ABOUT THIS EXERCISE:
Some lines below may hold the string "what". Count them and give only the total.

Saved entries:
-- pv_equiv track=rewrite | github.com/Set4now/DSAlgo | array/arr.py | get_subarr_slice
-- ===== SOURCE A (Python) =====
-- def get_subarr_slice(arr, left, right):
--     # O n ^ 2
--     final = []
--     result = []
--     for i in range(len(arr)):
--         for j in range(i+1, len(arr) + 1):
--             sub = arr[i:j]
--             final.append(sub)
--     for arr in final:
--         if right >= max(arr) >= left:
--             result.append(arr)
--
--     return len(result)
-- ===== SOURCE B (Python) =====
-- def get_subarr_slice(arr, left, right):
--     # O(n): subarrays with max in [left, right] = (# with max <= right) - (# with max <= min(left-1, right)),
--     # counted per end index via run lengths of elements below each threshold.
--     lo = min(left - 1, right)
--     ans = r = l = 0
--     for x in arr:
--         r = r + 1 if x <= right else 0
--         l = l + 1 if x <= lo else 0
--         ans += r - l
--     return ans
-- ===== Notes on version B (the rewrite author's own statement) =====
-- stated objective: faster
-- what changed: Replaces the O(n^3) enumeration of all subarray slices with max() over each by a single O(n) pass counting, per end index, the run lengths of elements <= right and <= min(left-1,right) and summing their difference.
import Mathlib
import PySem

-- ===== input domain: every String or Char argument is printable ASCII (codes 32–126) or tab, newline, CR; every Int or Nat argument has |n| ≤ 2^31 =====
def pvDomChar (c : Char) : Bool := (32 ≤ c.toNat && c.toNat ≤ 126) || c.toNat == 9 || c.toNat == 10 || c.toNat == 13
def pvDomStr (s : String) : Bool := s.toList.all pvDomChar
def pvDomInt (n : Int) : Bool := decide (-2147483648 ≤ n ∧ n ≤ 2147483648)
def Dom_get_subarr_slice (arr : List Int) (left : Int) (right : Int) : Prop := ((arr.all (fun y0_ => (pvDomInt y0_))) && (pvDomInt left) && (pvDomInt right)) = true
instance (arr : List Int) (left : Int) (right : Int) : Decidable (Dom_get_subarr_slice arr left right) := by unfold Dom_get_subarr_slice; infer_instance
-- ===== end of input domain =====

-- B replaces A's O(n^3) enumeration of every subarray slice (taking max() of each) by one O(n) pass
-- summing, per end index, the difference of run lengths of elements ≤ right and ≤ min(left-1, right).

-- ===== PORT A =====
-- 'right >= max(arr) >= left' of the second loop; max([]) would raise in Python, but every
-- slice arr[i:j] appended has i < j so it is nonempty and the none branch is unreachable.
def pvMaxOk (left right : Int) (a : List Int) : Bool :=
  match PySem.List.max? a (fun y => y) with
  | some m => decide (right ≥ m ∧ m ≥ left)
  | none => false

def get_subarr_slice (arr : List Int) (left : Int) (right : Int) : Int :=
  let n : Int := arr.length
  let final := (PySem.List.pyRange 0 n 1).foldl
    (fun f i => (PySem.List.pyRange (i+1) (n+1) 1).foldl
      (fun f2 j => f2 ++ [PySem.List.slice arr (some i) (some j)]) f) ([] : List (List Int))
  let result := final.foldl
    (fun res a => if pvMaxOk left right a then res ++ [a] else res) ([] : List (List Int))
  (result.length : Int)

-- ===== PORT B =====
def get_subarr_slice_alt (arr : List Int) (left : Int) (right : Int) : Int :=
  let lo := min (left - 1) right
  let s := arr.foldl (fun (s : Int × Int × Int) x =>
    let r := if x ≤ right then s.2.1 + 1 else 0
    let l := if x ≤ lo then s.2.2 + 1 else 0
    (s.1 + (r - l), r, l)) (0, 0, 0)
  s.1

-- ===== PRECONDITION & SPEC =====
def Spec_get_subarr_slice (arr : List Int) (left : Int) (right : Int) (out : Int) : Prop := out = get_subarr_slice_alt arr left right
instance (arr : List Int) (left : Int) (right : Int) (out : Int) : Decidable (Spec_get_subarr_slice arr left right out) := by unfold Spec_get_subarr_slice; infer_instance

-- ===== CLAIM (what is proved, stated in full; the proofs are below) =====
def Claim_equal_get_subarr_slice : Prop := ∀ (arr : List Int) (left : Int) (right : Int), Dom_get_subarr_slice arr left right → Spec_get_subarr_slice arr left right (get_subarr_slice arr left right)

-- ===== LEMMAS AND PROOFS =====
def pvCnt (t : Int) (q : List Int) : Nat :=
  (List.range q.length).countP (fun i => (q.drop i).all (fun y => decide (y ≤ t)))

lemma pvCnt_snoc (t x : Int) (p : List Int) :
    pvCnt t (p ++ [x]) = if x ≤ t then pvCnt t p + 1 else 0 := by
  unfold pvCnt
  simp only [List.length_append, List.length_cons, List.length_nil, Nat.zero_add,
    List.range_succ, List.countP_append]
  by_cases hx : x ≤ t
  · simp only [hx, if_pos]
    have h1 : (List.range p.length).countP
        (fun i => ((p ++ [x]).drop i).all (fun y => decide (y ≤ t))) =
        (List.range p.length).countP (fun i => (p.drop i).all (fun y => decide (y ≤ t))) := by
      apply List.countP_congr
      intro i hi
      rw [List.mem_range] at hi
      rw [List.drop_append_of_le_length (by omega)]
      simp [hx]
    have h2 : (p ++ [x]).drop p.length = [x] := by
      rw [List.drop_append_of_le_length (by omega)]; simp
    simp [h1, h2, hx]
  · simp only [hx, if_false]
    have h1 : (List.range p.length).countP
        (fun i => ((p ++ [x]).drop i).all (fun y => decide (y ≤ t))) = 0 := by
      rw [List.countP_eq_zero]
      intro i hi
      rw [List.mem_range] at hi
      rw [List.drop_append_of_le_length (by omega)]
      simp [hx]
    have h2 : (p ++ [x]).drop p.length = [x] := by
      rw [List.drop_append_of_le_length (by omega)]; simp
    simp [h1, h2, hx]


lemma pvCountP_sub {α : Type} (l : List α) (Q R : α → Bool) (h : ∀ a ∈ l, R a = true → Q a = true) :
    ((l.countP fun a => Q a && !R a) : Int) = l.countP Q - l.countP R := by
  induction l with
  | nil => simp
  | cons a l ih =>
    have ha := h a (by simp)
    have ih' := ih (fun b hb hrb => h b (by simp [hb]) hrb)
    rcases (Q a).eq_false_or_eq_true with hQ | hQ <;>
      rcases (R a).eq_false_or_eq_true with hR | hR
    · simp [List.countP_cons, hQ, hR]
      push_cast
      linarith [ih']
    · simp [List.countP_cons, hQ, hR]
      push_cast
      linarith [ih']
    · exact absurd (ha hR) (by simp [hQ])
    · simp [List.countP_cons, hQ, hR]
      push_cast
      linarith [ih']

lemma pvMaxOk_char (left right : Int) (q : List Int) (hq : q ≠ []) :
    pvMaxOk left right q =
      ((q.all fun y => decide (y ≤ right)) && !(q.all fun y => decide (y ≤ min (left-1) right))) := by
  obtain ⟨m, hm⟩ : ∃ m, PySem.List.max? q (fun y => y) = some m := by
    cases h : PySem.List.max? q (fun y => y) with
    | none => exact absurd ((PySem.List.max?_eq_none_iff q _).mp h) hq
    | some m => exact ⟨m, rfl⟩
  have hmem := PySem.List.max?_mem hm
  have hmax := PySem.List.max?_isMax hm
  simp only [pvMaxOk, hm]
  rw [Bool.eq_iff_iff]
  simp only [decide_eq_true_eq, Bool.and_eq_true, Bool.not_eq_true', List.all_eq_true,
    List.all_eq_false, decide_eq_true_eq]
  constructor
  · rintro ⟨h1, h2⟩
    refine ⟨fun y hy => le_trans (hmax y hy) h1, ⟨m, hmem, by simp; omega⟩⟩
  · rintro ⟨h1, ⟨y, hy, hy2⟩⟩
    have hym := hmax y hy
    have hmr := h1 m hmem
    simp at hy2
    omega

lemma pvE_eq (left right : Int) (q : List Int) :
    (((List.range q.length).countP (fun i => pvMaxOk left right (q.drop i))) : Int)
      = pvCnt right q - pvCnt (min (left-1) right) q := by
  unfold pvCnt
  rw [← pvCountP_sub]
  · congr 1
    apply List.countP_congr
    intro i hi
    rw [List.mem_range] at hi
    rw [pvMaxOk_char left right _ (by rw [Ne, List.drop_eq_nil_iff]; omega)]
  · intro i hi hR
    rw [List.mem_range] at hi
    simp only [List.all_eq_true, decide_eq_true_iff] at *
    intro y hy
    have := hR y hy
    omega

def pvPairs (left right : Int) (p : List Int) : Nat :=
  ((List.range p.length).map (fun i =>
    (List.range (p.length - i)).countP (fun k => pvMaxOk left right ((p.drop i).take (k+1))))).sum

def pvNI (left right : Int) (p : List Int) : Int :=
  ((List.range p.length).map (fun j =>
    (pvCnt right (p.take (j+1)) : Int) - pvCnt (min (left-1) right) (p.take (j+1)))).sum

lemma pvSum_ite (l : List Nat) (p : Nat → Bool) :
    (l.map (fun i => if p i then 1 else 0)).sum = l.countP p := by
  induction l with
  | nil => simp
  | cons a l ih => simp [List.countP_cons, ih, Nat.add_comm]

lemma pvNI_snoc (left right : Int) (p : List Int) (x : Int) :
    pvNI left right (p ++ [x]) = pvNI left right p +
      ((pvCnt right (p ++ [x]) : Int) - pvCnt (min (left-1) right) (p ++ [x])) := by
  unfold pvNI
  rw [List.length_append]
  simp only [List.length_cons, List.length_nil, Nat.zero_add, List.range_succ,
    List.map_append, List.sum_append]
  have hmap : (List.range p.length).map (fun j =>
      (pvCnt right ((p ++ [x]).take (j+1)) : Int) - pvCnt (min (left-1) right) ((p ++ [x]).take (j+1)))
      = (List.range p.length).map (fun j =>
      (pvCnt right (p.take (j+1)) : Int) - pvCnt (min (left-1) right) (p.take (j+1))) := by
    apply List.map_congr_left
    intro j hj
    rw [List.mem_range] at hj
    rw [List.take_append_of_le_length (by omega)]
  have hlast : (p ++ [x]).take (p.length + 1) = p ++ [x] :=
    List.take_of_length_le (by simp)
  rw [hmap]
  simp [hlast]

lemma pvPairs_snoc (left right : Int) (p : List Int) (x : Int) :
    pvPairs left right (p ++ [x]) = pvPairs left right p +
      (List.range (p.length + 1)).countP (fun i => pvMaxOk left right ((p ++ [x]).drop i)) := by
  unfold pvPairs
  rw [List.length_append]
  simp only [List.length_cons, List.length_nil, Nat.zero_add, List.range_succ,
    List.map_append, List.sum_append, List.countP_append]
  have hdl : (p ++ [x]).drop p.length = [x] := by
    rw [List.drop_append_of_le_length (by omega)]; simp
  have hmap : (List.range p.length).map (fun i => (List.range (p.length + 1 - i)).countP
        (fun k => pvMaxOk left right (((p ++ [x]).drop i).take (k+1))))
      = (List.range p.length).map (fun i =>
          (List.range (p.length - i)).countP (fun k => pvMaxOk left right ((p.drop i).take (k+1)))
          + (if pvMaxOk left right ((p ++ [x]).drop i) then 1 else 0)) := by
    apply List.map_congr_left
    intro i hi
    rw [List.mem_range] at hi
    have hdi : (p ++ [x]).drop i = p.drop i ++ [x] := List.drop_append_of_le_length (by omega)
    have hsplit : p.length + 1 - i = (p.length - i) + 1 := by omega
    rw [hdi, hsplit, List.range_succ, List.countP_append]
    congr 1
    · apply List.countP_congr
      intro k hk
      rw [List.mem_range] at hk
      rw [List.take_append_of_le_length (by simp; omega)]
    · have htk : (p.drop i ++ [x]).take (p.length - i + 1) = p.drop i ++ [x] :=
        List.take_of_length_le (by simp)
      simp [htk]
  rw [hmap, List.sum_map_add, pvSum_ite]
  have hlast : ((List.range 1).countP
      (fun k => pvMaxOk left right (((p ++ [x]).drop p.length).take (k+1))))
      = (if pvMaxOk left right ((p ++ [x]).drop p.length) then 1 else 0) := by
    have : ((p ++ [x]).drop p.length).take 1 = (p ++ [x]).drop p.length := by
      rw [hdl]; simp
    simp [List.range_succ, this]
  simp only [Nat.add_sub_cancel_left, List.map_cons, List.map_nil, List.sum_cons,
    List.sum_nil, List.countP_cons, List.countP_nil]
  omega

lemma pvB_inv (left right : Int) (p : List Int) :
    p.foldl (fun (s : Int × Int × Int) x =>
      let r := if x ≤ right then s.2.1 + 1 else 0
      let l := if x ≤ min (left - 1) right then s.2.2 + 1 else 0
      (s.1 + (r - l), r, l)) (0, 0, 0)
    = (pvNI left right p, (pvCnt right p : Int), (pvCnt (min (left-1) right) p : Int)) := by
  induction p using List.reverseRecOn with
  | nil => simp [pvNI, pvCnt]
  | append_singleton p x ih =>
    rw [List.foldl_append, ih]
    simp only [List.foldl_cons, List.foldl_nil]
    rw [pvNI_snoc, pvCnt_snoc, pvCnt_snoc]
    by_cases h1 : x ≤ right <;> by_cases h2 : x ≤ min (left - 1) right
    · simp [h1, h2]; try (push_cast; ring)
    · simp [h1, h2]; try (push_cast; ring)
    · exact absurd (le_trans h2 (min_le_right _ _)) h1
    · simp [h1, h2]; try (push_cast; ring)

lemma pvMain (left right : Int) (arr : List Int) :
    (pvPairs left right arr : Int) = pvNI left right arr := by
  induction arr using List.reverseRecOn with
  | nil => simp [pvPairs, pvNI]
  | append_singleton p x ih =>
    rw [pvPairs_snoc, pvNI_snoc]
    push_cast
    rw [ih]
    have := pvE_eq left right (p ++ [x])
    simp only [List.length_append, List.length_cons, List.length_nil, Nat.zero_add] at this
    rw [← this]
    try (push_cast; ring)

lemma pvA_eq (left right : Int) (arr : List Int) :
    get_subarr_slice arr left right = (pvPairs left right arr : Int) := by
  simp only [get_subarr_slice]
  rw [PySem.List.foldl_append_if (pvMaxOk left right) (fun a => a)]
  simp only [List.nil_append, List.length_map, ← List.countP_eq_length_filter]
  simp only [PySem.List.foldl_append_singleton_eq_map, PySem.List.foldl_append_eq_flatMap,
    List.nil_append]
  rw [List.countP_flatMap]
  congr 1
  unfold pvPairs
  rw [PySem.List.pyRange_one 0 (arr.length : Int)]
  simp only [Int.sub_zero, Int.toNat_natCast, List.map_map]
  apply congrArg
  apply List.map_congr_left
  intro i hi
  rw [List.mem_range] at hi
  simp only [Function.comp_apply, Int.zero_add]
  rw [PySem.List.pyRange_one ((i : Int) + 1) ((arr.length : Int) + 1)]
  rw [List.countP_map]
  have hn : (((arr.length : Int) + 1) - ((i : Int) + 1)).toNat = arr.length - i := by omega
  rw [hn]
  rw [List.countP_map]
  apply List.countP_congr
  intro k hk
  rw [List.mem_range] at hk
  simp only [Function.comp_apply]
  have hb : ((i : Int) + 1 + (k : Int)) = ((i + 1 + k : Nat) : Int) := by push_cast; ring
  rw [hb, PySem.List.slice_natCast]
  have : (i + 1 + k) - i = k + 1 := by omega
  rw [this]


lemma pvB_eq (left right : Int) (arr : List Int) :
    get_subarr_slice_alt arr left right = pvNI left right arr := by
  simp only [get_subarr_slice_alt]
  rw [pvB_inv]

-- ===== VERDICT (by name: the statement is the Claim_ definition above) =====
theorem get_subarr_slice_spec : Claim_equal_get_subarr_slice := by
  intro arr left right _
  unfold Spec_get_subarr_slice
  rw [pvA_eq, pvB_eq, pvMain]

YOUR SOLUTION:
2